== RECORD EXTRACTS ==

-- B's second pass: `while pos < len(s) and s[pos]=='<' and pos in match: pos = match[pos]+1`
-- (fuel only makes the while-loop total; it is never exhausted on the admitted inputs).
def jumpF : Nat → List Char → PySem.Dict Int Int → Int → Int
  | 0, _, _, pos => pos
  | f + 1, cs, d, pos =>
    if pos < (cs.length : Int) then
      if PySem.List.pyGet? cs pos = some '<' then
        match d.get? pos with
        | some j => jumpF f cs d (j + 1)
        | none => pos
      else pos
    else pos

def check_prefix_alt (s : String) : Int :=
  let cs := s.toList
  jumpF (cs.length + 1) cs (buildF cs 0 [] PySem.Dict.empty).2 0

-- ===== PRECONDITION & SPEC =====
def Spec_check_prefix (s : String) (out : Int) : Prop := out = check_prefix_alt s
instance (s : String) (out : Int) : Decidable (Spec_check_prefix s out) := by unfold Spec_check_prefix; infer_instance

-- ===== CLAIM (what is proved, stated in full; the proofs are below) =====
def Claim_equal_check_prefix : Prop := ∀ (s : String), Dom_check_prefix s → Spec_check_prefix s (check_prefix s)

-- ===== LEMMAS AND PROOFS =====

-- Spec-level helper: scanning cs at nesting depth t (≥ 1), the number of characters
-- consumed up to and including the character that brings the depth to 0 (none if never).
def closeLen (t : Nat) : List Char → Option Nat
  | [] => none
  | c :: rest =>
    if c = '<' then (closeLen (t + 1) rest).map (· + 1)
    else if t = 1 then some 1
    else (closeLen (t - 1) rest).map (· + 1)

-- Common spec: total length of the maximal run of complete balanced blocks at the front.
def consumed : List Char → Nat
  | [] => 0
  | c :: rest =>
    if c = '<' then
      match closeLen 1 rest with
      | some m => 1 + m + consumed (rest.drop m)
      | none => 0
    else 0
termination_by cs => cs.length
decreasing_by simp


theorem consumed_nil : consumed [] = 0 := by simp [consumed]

===

Return, please, the lines of the data from the first through the line containing "else (closeLen (t - 1) rest).map (· + 1)", both kept, exactly as they stand and nothing more.

-- B's second pass: `while pos < len(s) and s[pos]=='<' and pos in match: pos = match[pos]+1`
-- (fuel only makes the while-loop total; it is never exhausted on the admitted inputs).
def jumpF : Nat → List Char → PySem.Dict Int Int → Int → Int
  | 0, _, _, pos => pos
  | f + 1, cs, d, pos =>
    if pos < (cs.length : Int) then
      if PySem.List.pyGet? cs pos = some '<' then
        match d.get? pos with
        | some j => jumpF f cs d (j + 1)
        | none => pos
      else pos
    else pos

def check_prefix_alt (s : String) : Int :=
  let cs := s.toList
  jumpF (cs.length + 1) cs (buildF cs 0 [] PySem.Dict.empty).2 0

-- ===== PRECONDITION & SPEC =====
def Spec_check_prefix (s : String) (out : Int) : Prop := out = check_prefix_alt s
instance (s : String) (out : Int) : Decidable (Spec_check_prefix s out) := by unfold Spec_check_prefix; infer_instance

-- ===== CLAIM (what is proved, stated in full; the proofs are below) =====
def Claim_equal_check_prefix : Prop := ∀ (s : String), Dom_check_prefix s → Spec_check_prefix s (check_prefix s)

-- ===== LEMMAS AND PROOFS =====

-- Spec-level helper: scanning cs at nesting depth t (≥ 1), the number of characters
-- consumed up to and including the character that brings the depth to 0 (none if never).
def closeLen (t : Nat) : List Char → Option Nat
  | [] => none
  | c :: rest =>
    if c = '<' then (closeLen (t + 1) rest).map (· + 1)
    else if t = 1 then some 1
    else (closeLen (t - 1) rest).map (· + 1)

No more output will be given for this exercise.